─── Records provided

-- ===== PRECONDITION & SPEC =====
def Spec_chunk_java_code_py (content : String) (out : List String) : Prop := out = chunk_java_code_py_alt content
instance (content : String) (out : List String) : Decidable (Spec_chunk_java_code_py content out) := by unfold Spec_chunk_java_code_py; infer_instance

-- ===== CLAIM (what is proved, stated in full; the proofs are below) =====
def Claim_equal_chunk_java_code_py : Prop := ∀ (content : String), Dom_chunk_java_code_py content → Spec_chunk_java_code_py content (chunk_java_code_py content)

-- ===== LEMMAS AND PROOFS =====

def pvNB (l : String) : Bool := !pvIsBoundary l

-- the groups both programs produce: each group is a boundary line plus the non-boundary lines after it
def pvGrp : List String → List (List String)
  | [] => []
  | l :: tl => (l :: tl.takeWhile pvNB) :: pvGrp (tl.dropWhile pvNB)
termination_by ls => ls.length
decreasing_by simpa using Nat.lt_succ_of_le (List.length_dropWhile_le pvNB tl)

-- boundary indices, structurally
def pvBIdx : List String → List Nat
  | [] => []
  | l :: tl => if pvIsBoundary l then 0 :: (pvBIdx tl).map (· + 1) else (pvBIdx tl).map (· + 1)

-- slices of ls between consecutive cut points (last cut point = ls.length)
def pvSliceN (ls : List String) : List Nat → List (List String)
  | [] => []
  | c :: cs => (ls.drop c).take ((cs ++ [ls.length]).headD 0 - c) :: pvSliceN ls cs

theorem pv_splitOn_go_ne_nil (sep : List Char) :
    ∀ (fuel : Nat) (l cur : List Char) (acc : List (List Char)),
      PySem.Chars.splitOn.go sep fuel l cur acc ≠ [] := by
  intro fuel
  induction fuel with
  | zero => intro l cur acc; simp [PySem.Chars.splitOn.go]
  | succ n ih =>
    intro l cur acc
    cases l with
    | nil => simp [PySem.Chars.splitOn.go]
    | cons c rest =>
      rw [PySem.Chars.splitOn.go]
      split
      · exact ih _ _ _
      · exact ih _ _ _

theorem pv_splitOn_ne_nil (s sep : List Char) : PySem.Chars.splitOn s sep ≠ [] := by
  unfold PySem.Chars.splitOn
  exact pv_splitOn_go_ne_nil sep _ s [] []

theorem pv_finA_prefix (ls : List String) :
    ∀ (c cur : List String), pvFinA (ls.foldl pvStepA (c, cur)) = c ++ pvFinA (ls.foldl pvStepA ([], cur)) := by
  induction ls with
  | nil => intro c cur; by_cases hc : cur.isEmpty <;> simp [pvFinA, hc]
  | cons l tl ih =>
    intro c cur
    simp only [List.foldl_cons, pvStepA]
    by_cases hb : pvIsBoundary l
    · rw [if_pos hb, if_pos hb]
      by_cases hc : cur.isEmpty
      · rw [if_pos hc, if_pos hc]
        exact ih c [l]
      · rw [if_neg hc, if_neg hc, ih (c ++ [PySem.Str.join "\n" cur]) [l], ih ([] ++ [PySem.Str.join "\n" cur]) [l]]
        simp
    · rw [if_neg hb, if_neg hb]
      rw [ih c (cur ++ [l]), ih [] (cur ++ [l])]

theorem pv_foldl_char (ls : List String) :
    ∀ (cur : List String), pvFinA (ls.foldl pvStepA ([], cur)) =
      (if (cur ++ ls.takeWhile pvNB).isEmpty then [] else [PySem.Str.join "\n" (cur ++ ls.takeWhile pvNB)]) ++
        (pvGrp (ls.dropWhile pvNB)).map (PySem.Str.join "\n") := by
  induction ls with
  | nil =>
    intro cur
    by_cases hc : cur.isEmpty <;> simp [pvFinA, pvGrp, hc]
  | cons l tl ih =>
    intro cur
    have hstep : List.foldl pvStepA ([], cur) (l :: tl) = List.foldl pvStepA (pvStepA ([], cur) l) tl := by
      simp
    by_cases hb : pvIsBoundary l
    · have hnb : pvNB l = false := by simp [pvNB, hb]
      rw [hstep]
      simp only [pvStepA, if_pos hb]
      rw [pv_finA_prefix tl _ [l], ih [l]]
      have hgrp : pvGrp (l :: tl) = (l :: tl.takeWhile pvNB) :: pvGrp (tl.dropWhile pvNB) := by
        rw [pvGrp]
      simp [hnb, hgrp]
    · have hnb : pvNB l = true := by simp [pvNB, hb]
      rw [hstep]
      simp only [pvStepA, if_neg hb]
      rw [ih (cur ++ [l])]
      simp [hnb]

theorem pv_enum_bidx (ls : List String) :
    ∀ (s : Int), ((PySem.List.enumerate ls s).filter (fun p => pvIsBoundary p.2)).map (fun p => p.1) =
      (pvBIdx ls).map (fun (k : Nat) => s + (k : Int)) := by
  induction ls with
  | nil => intro s; simp [PySem.List.enumerate_nil, pvBIdx]
  | cons l tl ih =>
    intro s
    rw [PySem.List.enumerate_cons, pvBIdx]
    by_cases hb : pvIsBoundary l
    · rw [if_pos hb]
      simp only [List.filter_cons, hb, if_pos, List.map_cons, ih (s + 1)]
      simp only [List.map_map]
      congr 1
      · simp
      · apply List.map_congr_left; intro k _; simp only [Function.comp_apply]; push_cast; ring
    · rw [if_neg hb]
      simp only [List.filter_cons, hb, Bool.false_eq_true, if_false, ih (s + 1)]
      simp only [List.map_map]
      apply List.map_congr_left; intro k _; simp only [Function.comp_apply]; push_cast; ring

theorem pv_headD_map_add (cs : List Nat) (p n : Nat) :
    ((cs.map (· + p)) ++ [n + p]).headD 0 = (cs ++ [n]).headD 0 + p := by
  cases cs <;> simp

theorem pv_zip_slice (ls : List String) (cs : List Nat) :
    (((cs.map (fun (k : Nat) => (k : Int)) ++ [(ls.length : Int)]).zip
        ((cs.map (fun (k : Nat) => (k : Int)) ++ [(ls.length : Int)]).tail)).map
      (fun p => PySem.List.slice ls (some p.1) (some p.2))) = pvSliceN ls cs := by
  induction cs with
  | nil => simp [pvSliceN]
  | cons c cs ih =>
    rw [pvSliceN]
    cases cs with
    | nil =>
      simp only [List.map_nil, List.nil_append, List.map_cons, List.cons_append, List.tail_cons]
      rw [List.zip_cons_cons]
      simp only [List.map_cons]
      rw [PySem.List.slice_natCast]
      simp [List.zip_nil_right, pvSliceN]
    | cons c2 cs2 =>
      simp only [List.map_cons, List.cons_append, List.tail_cons] at ih ⊢
      rw [List.zip_cons_cons]
      simp only [List.map_cons]
      rw [ih, PySem.List.slice_natCast]
      simp

theorem pv_slice_shift (pre suf : List String) (cs : List Nat) :
    pvSliceN (pre ++ suf) (cs.map (· + pre.length)) = pvSliceN suf cs := by
  induction cs with
  | nil => simp [pvSliceN]
  | cons c cs ih =>
    simp only [List.map_cons]
    rw [pvSliceN, pvSliceN, ih]
    congr 1
    have hlen : (pre ++ suf).length = suf.length + pre.length := by simp; omega
    rw [hlen, pv_headD_map_add cs pre.length suf.length, List.drop_append]
    have h1 : pre.drop (c + pre.length) = ([] : List String) := List.drop_eq_nil_of_le (by omega)
    have h2 : c + pre.length - pre.length = c := by omega
    have h3 : (cs ++ [suf.length]).headD 0 + pre.length - (c + pre.length) = (cs ++ [suf.length]).headD 0 - c := by omega
    rw [h1, h2, h3]
    simp

theorem pv_bidx_append (pre suf : List String) (h : ∀ l ∈ pre, pvNB l) :
    pvBIdx (pre ++ suf) = (pvBIdx suf).map (· + pre.length) := by
  induction pre with
  | nil => simp
  | cons x pre ih =>
    have hx : pvIsBoundary x = false := by
      have := h x (by simp)
      simpa [pvNB] using this
    rw [List.cons_append, pvBIdx, if_neg (by simp [hx])]
    rw [ih (fun l hl => h l (by simp [hl]))]
    simp only [List.map_map]
    apply List.map_congr_left; intro k _; simp; omega
-- pv_equiv track=rewrite | github.com/wolfgangmuender/AdventOfCode | 2023/aoc01.py | solve
-- ===== SOURCE A (Python) =====
-- NUMBERS = {
--     "one": "1", "two": "2", "three": "3", "four": "4", "five": "5", "six": "6", "seven": "7", "eight": "8", "nine": "9"
-- }
--
-- def solve(puzzle_input):
--     digits1 = []
--     digits2 = []
--
--     for line in puzzle_input:
--         res1 = {}
--         res2 = {}
--
--         i = 0
--         for c in line:
--             if c.isdigit():
--                 res1[i] = c
--                 res2[i] = c
--             i += 1
--
--         for number in NUMBERS.keys():
--             i = line.find(number)
--             if i >= 0:
--                 res2[i] = NUMBERS[number]
--             i = line.rfind(number)
--             if i >= 0:
--                 res2[i] = NUMBERS[number]
--
--         if res1:
--             digits1.append(int(res1[min(res1.keys())] + res1[max(res1.keys())]))
--         digits2.append(int(res2[min(res2.keys())] + res2[max(res2.keys())]))
--
--     return sum(digits1), sum(digits2)
-- ===== SOURCE B (Python) =====
-- WORDS = [
--     ("one", 1), ("two", 2), ("three", 3), ("four", 4), ("five", 5),
--     ("six", 6), ("seven", 7), ("eight", 8), ("nine", 9),
-- ]
--
-- def solve(puzzle_input):
--     total1 = 0
--     total2 = 0
--     for line in puzzle_input:
--         found1 = []
--         found2 = []
--         for i in range(len(line)):
--             c = line[i]
--             if c.isdigit():
--                 found1.append(int(c))
--                 found2.append(int(c))
--             else:
--                 for word, value in WORDS:
--                     if line.startswith(word, i):
--                         found2.append(value)
--                         break
--         if found1:
--             total1 += 10 * found1[0] + found1[-1]
--         total2 += 10 * found2[0] + found2[-1]
--     return total1, total2
-- ===== Notes on version B (the rewrite author's own statement) =====
-- stated objective: alternative
-- what changed: A builds per-line position-keyed dicts from a digit pass plus find/rfind passes for each spelled word and then takes min/max keys; B does a single left-to-right scan per line collecting match values in position order (digits, plus first spelled word starting at each position), so the first/last collected values are the answer and no dict, find/rfind or min/max is needed.
import Mathlib
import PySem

──────

## Your instructions
In the data above, find the line that contains "digits1 = []" and the line that contains "res1[i] = c". Repeat exactly those lines and every line between them, and only those.

## Answer area
--     digits1 = []
--     digits2 = []
--
--     for line in puzzle_input:
--         res1 = {}
--         res2 = {}
--
--         i = 0
--         for c in line:
--             if c.isdigit():
--                 res1[i] = c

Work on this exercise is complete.